* _Data shown_
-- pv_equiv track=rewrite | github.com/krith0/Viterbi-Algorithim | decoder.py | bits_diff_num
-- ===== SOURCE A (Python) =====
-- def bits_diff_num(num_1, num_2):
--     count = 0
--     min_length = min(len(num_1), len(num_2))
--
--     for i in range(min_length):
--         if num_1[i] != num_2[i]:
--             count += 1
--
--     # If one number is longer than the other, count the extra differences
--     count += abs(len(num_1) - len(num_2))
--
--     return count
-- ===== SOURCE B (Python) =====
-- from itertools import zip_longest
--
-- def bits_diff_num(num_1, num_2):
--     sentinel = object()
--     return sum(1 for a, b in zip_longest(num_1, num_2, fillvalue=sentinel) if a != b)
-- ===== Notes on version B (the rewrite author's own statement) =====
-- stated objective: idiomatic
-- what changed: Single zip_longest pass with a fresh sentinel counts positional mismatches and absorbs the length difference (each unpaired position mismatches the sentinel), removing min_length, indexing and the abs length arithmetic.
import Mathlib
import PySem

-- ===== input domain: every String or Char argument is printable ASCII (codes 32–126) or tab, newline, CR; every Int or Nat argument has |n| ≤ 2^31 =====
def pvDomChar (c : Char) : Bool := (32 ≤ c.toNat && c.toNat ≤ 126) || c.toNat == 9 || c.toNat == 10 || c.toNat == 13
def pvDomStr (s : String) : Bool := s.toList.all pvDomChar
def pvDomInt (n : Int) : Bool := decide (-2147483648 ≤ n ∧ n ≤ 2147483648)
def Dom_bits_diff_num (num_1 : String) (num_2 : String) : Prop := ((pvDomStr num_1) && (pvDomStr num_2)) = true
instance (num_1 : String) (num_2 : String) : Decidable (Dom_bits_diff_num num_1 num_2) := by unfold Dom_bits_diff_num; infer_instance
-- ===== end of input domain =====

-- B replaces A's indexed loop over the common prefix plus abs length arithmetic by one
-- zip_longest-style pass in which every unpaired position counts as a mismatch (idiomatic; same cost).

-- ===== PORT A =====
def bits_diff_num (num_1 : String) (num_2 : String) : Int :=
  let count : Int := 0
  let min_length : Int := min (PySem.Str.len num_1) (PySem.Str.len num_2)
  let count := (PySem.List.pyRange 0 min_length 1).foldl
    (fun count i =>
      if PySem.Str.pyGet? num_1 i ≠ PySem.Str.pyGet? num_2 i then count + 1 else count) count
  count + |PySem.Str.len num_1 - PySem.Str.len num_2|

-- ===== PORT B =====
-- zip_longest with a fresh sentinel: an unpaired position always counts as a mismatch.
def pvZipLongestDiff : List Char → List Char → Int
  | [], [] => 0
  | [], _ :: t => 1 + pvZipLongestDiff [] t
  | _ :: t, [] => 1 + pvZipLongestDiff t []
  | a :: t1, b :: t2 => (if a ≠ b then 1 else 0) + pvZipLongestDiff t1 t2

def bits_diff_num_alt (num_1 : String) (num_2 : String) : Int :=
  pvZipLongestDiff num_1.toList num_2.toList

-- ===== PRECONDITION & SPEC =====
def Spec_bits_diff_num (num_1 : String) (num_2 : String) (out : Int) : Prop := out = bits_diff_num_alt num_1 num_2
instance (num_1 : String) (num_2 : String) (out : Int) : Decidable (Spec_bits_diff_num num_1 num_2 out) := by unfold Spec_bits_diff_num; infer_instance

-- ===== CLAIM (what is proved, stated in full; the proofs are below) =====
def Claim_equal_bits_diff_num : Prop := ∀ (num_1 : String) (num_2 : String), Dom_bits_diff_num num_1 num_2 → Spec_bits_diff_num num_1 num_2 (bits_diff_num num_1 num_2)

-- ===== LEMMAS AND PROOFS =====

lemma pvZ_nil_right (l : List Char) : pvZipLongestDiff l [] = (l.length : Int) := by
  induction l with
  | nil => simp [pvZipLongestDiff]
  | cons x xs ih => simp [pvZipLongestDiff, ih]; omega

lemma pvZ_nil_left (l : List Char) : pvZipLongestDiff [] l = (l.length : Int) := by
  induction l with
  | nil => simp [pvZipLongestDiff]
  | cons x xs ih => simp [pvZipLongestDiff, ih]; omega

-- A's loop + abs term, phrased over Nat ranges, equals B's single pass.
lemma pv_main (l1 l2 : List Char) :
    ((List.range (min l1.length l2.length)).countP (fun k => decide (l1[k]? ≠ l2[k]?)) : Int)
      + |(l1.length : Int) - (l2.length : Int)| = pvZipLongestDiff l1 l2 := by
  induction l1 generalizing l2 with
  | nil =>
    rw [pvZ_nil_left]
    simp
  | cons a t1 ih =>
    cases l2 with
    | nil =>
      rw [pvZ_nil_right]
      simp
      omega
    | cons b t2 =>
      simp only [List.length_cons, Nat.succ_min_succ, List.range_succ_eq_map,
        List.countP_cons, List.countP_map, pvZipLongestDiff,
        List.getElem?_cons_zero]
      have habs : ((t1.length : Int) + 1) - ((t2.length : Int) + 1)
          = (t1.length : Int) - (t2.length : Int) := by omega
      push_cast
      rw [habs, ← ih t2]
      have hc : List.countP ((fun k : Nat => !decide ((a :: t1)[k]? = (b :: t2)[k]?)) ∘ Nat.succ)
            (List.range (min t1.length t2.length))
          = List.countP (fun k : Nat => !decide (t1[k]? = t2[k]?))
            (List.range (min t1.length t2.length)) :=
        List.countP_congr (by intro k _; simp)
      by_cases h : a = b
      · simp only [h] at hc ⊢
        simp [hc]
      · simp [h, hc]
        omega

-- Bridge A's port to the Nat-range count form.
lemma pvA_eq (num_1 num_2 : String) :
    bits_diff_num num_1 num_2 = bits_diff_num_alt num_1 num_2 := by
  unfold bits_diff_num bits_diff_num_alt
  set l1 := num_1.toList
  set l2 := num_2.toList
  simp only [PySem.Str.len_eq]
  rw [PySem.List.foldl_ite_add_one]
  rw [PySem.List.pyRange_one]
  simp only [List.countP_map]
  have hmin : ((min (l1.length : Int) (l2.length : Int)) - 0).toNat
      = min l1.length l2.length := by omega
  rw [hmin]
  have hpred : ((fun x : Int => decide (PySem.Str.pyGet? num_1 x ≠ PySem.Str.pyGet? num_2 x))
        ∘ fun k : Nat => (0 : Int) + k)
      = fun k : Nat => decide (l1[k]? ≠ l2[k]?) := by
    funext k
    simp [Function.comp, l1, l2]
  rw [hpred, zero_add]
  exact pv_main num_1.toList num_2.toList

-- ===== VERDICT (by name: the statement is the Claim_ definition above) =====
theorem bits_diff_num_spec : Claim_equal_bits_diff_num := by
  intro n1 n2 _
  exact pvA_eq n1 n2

* _Exercise description_
Taking the material above, extract exactly and only the lines from the line with "let min_length : Int" to the line with "if PySem.Str.pyGet? num_1", inclusive of both.

* _Output_
  let min_length : Int := min (PySem.Str.len num_1) (PySem.Str.len num_2)
  let count := (PySem.List.pyRange 0 min_length 1).foldl
    (fun count i =>
      if PySem.Str.pyGet? num_1 i ≠ PySem.Str.pyGet? num_2 i then count + 1 else count) count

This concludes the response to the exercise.